(Stored data)
----

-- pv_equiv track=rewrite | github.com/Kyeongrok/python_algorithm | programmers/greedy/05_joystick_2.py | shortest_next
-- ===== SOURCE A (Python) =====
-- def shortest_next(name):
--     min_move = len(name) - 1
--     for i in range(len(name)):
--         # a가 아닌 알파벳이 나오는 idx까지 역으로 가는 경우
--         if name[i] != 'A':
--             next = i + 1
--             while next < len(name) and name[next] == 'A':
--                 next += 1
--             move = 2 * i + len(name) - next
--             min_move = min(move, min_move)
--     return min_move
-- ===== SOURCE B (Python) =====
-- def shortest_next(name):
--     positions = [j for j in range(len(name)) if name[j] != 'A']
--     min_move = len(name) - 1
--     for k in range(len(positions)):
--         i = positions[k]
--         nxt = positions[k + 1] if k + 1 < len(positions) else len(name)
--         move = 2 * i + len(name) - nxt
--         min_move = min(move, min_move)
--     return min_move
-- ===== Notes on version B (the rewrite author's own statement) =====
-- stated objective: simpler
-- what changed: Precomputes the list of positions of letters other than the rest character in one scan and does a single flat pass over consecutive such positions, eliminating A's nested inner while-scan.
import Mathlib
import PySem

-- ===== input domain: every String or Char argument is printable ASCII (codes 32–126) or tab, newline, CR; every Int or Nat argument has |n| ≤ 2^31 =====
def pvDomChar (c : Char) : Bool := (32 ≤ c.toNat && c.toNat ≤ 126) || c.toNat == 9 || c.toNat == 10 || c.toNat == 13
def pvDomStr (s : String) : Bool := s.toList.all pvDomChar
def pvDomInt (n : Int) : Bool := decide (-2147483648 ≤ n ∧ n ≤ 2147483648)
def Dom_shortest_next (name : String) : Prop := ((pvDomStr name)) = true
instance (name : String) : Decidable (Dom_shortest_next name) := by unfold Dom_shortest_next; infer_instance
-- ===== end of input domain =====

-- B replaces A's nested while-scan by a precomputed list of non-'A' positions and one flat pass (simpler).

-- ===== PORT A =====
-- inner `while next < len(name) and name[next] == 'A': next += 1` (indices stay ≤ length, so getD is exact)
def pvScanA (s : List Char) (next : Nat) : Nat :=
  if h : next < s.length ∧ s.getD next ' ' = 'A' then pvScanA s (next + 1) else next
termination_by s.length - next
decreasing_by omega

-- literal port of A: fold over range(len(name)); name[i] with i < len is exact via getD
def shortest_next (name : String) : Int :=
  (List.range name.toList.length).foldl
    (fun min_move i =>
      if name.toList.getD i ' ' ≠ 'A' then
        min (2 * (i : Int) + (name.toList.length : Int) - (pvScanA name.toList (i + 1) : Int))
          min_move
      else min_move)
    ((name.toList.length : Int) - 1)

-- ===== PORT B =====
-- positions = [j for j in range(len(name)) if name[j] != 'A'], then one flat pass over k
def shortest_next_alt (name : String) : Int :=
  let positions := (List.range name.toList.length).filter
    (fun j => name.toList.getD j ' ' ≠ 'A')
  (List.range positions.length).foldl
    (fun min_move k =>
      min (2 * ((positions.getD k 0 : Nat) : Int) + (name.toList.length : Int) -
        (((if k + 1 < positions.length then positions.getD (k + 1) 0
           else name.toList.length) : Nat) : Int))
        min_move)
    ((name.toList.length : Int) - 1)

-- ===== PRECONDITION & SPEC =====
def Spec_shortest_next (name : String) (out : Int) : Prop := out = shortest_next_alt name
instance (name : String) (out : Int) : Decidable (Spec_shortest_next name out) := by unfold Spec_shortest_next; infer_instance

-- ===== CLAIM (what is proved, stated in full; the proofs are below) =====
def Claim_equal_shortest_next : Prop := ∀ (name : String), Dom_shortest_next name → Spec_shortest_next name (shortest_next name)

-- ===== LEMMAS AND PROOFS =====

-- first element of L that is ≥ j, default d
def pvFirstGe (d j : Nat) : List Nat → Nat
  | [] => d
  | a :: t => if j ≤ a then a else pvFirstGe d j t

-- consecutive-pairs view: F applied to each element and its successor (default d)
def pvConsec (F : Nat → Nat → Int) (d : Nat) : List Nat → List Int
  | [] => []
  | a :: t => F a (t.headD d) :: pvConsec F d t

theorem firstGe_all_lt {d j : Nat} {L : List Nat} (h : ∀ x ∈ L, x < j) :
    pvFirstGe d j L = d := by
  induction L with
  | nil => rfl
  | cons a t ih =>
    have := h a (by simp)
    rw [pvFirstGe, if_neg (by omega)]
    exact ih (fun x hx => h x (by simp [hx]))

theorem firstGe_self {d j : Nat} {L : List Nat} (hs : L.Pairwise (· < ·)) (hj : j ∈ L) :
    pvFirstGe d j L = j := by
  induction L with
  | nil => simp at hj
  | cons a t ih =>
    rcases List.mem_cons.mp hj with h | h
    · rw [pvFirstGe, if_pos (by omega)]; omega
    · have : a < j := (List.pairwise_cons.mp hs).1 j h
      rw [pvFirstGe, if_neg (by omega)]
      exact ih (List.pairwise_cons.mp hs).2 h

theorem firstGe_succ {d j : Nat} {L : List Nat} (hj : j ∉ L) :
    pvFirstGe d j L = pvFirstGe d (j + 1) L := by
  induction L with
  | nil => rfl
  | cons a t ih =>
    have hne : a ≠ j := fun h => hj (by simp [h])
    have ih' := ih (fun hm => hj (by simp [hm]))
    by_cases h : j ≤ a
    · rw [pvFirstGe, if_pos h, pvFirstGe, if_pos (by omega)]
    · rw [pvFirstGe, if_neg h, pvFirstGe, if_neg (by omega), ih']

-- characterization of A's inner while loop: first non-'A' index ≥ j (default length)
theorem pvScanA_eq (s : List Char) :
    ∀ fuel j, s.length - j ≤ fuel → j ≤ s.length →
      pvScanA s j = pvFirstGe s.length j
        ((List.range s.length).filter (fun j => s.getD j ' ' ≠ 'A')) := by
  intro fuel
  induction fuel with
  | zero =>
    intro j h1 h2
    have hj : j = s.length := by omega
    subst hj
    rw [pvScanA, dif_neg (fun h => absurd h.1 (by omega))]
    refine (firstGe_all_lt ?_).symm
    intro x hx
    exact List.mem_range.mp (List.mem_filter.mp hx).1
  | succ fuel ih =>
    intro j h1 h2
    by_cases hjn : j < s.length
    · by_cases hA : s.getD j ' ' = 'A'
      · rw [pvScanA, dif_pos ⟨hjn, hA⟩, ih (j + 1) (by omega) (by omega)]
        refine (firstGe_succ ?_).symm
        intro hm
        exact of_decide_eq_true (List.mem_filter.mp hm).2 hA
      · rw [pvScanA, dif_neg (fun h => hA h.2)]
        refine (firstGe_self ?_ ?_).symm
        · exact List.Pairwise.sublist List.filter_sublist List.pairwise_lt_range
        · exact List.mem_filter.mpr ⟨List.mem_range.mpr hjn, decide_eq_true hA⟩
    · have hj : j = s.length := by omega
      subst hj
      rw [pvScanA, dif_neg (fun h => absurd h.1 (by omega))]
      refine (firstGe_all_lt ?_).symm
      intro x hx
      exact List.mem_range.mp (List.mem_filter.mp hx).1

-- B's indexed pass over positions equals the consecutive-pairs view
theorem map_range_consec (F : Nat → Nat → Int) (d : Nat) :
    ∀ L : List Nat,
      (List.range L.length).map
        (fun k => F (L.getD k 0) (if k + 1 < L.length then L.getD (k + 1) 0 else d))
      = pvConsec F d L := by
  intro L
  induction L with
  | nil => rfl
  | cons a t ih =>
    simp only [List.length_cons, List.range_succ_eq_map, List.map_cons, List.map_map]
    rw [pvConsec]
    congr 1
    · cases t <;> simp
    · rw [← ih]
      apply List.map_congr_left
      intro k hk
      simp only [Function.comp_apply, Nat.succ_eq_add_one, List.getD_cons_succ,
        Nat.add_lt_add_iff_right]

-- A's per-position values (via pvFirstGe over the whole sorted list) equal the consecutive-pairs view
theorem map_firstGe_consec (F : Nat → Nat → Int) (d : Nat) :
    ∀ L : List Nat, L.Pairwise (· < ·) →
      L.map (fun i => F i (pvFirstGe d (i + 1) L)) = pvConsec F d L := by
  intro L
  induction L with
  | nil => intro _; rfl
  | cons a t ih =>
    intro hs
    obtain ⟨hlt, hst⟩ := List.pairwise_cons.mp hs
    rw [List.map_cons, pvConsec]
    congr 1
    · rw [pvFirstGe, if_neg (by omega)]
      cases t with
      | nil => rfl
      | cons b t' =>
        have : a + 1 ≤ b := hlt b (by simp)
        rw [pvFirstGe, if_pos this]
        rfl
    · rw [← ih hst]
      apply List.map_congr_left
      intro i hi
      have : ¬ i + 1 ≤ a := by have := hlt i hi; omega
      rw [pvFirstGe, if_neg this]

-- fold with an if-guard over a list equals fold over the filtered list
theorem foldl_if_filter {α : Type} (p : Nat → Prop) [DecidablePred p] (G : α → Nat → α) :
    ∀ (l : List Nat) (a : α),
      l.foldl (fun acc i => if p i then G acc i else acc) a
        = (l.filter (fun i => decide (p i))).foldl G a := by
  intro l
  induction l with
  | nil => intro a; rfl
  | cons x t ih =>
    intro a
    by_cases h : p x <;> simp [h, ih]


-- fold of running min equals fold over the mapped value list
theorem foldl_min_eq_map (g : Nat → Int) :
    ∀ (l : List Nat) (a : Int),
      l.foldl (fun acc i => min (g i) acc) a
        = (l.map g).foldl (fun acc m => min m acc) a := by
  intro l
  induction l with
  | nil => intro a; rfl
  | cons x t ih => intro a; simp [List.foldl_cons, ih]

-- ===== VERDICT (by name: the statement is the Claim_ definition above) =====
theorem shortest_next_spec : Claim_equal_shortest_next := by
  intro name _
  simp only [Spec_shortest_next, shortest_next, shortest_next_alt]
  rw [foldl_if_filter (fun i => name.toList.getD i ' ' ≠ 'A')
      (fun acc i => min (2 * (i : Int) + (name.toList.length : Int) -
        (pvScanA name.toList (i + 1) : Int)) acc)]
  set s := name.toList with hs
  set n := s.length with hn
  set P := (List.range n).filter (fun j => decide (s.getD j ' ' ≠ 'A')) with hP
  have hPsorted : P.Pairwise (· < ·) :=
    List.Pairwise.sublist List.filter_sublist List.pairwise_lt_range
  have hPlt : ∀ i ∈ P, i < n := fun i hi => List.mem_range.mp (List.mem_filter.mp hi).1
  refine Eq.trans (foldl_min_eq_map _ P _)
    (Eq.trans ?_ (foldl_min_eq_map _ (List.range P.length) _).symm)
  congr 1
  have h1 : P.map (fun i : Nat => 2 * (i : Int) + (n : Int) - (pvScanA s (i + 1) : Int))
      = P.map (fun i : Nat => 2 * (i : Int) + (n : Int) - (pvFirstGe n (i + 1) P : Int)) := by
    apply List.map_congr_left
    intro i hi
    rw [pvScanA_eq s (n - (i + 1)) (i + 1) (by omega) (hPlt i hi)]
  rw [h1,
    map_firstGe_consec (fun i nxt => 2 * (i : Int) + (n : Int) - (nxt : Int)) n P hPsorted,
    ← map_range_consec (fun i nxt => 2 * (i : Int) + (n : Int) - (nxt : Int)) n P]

----

◆ Activity
Look above for the line with "i = positions[k]"; retype exactly that line, every line after it up to the line with "-- stated objective: simpler", and that line too, nothing else.

◆ Answer to the exercise
--         i = positions[k]
--         nxt = positions[k + 1] if k + 1 < len(positions) else len(name)
--         move = 2 * i + len(name) - nxt
--         min_move = min(move, min_move)
--     return min_move
-- ===== Notes on version B (the rewrite author's own statement) =====
-- stated objective: simpler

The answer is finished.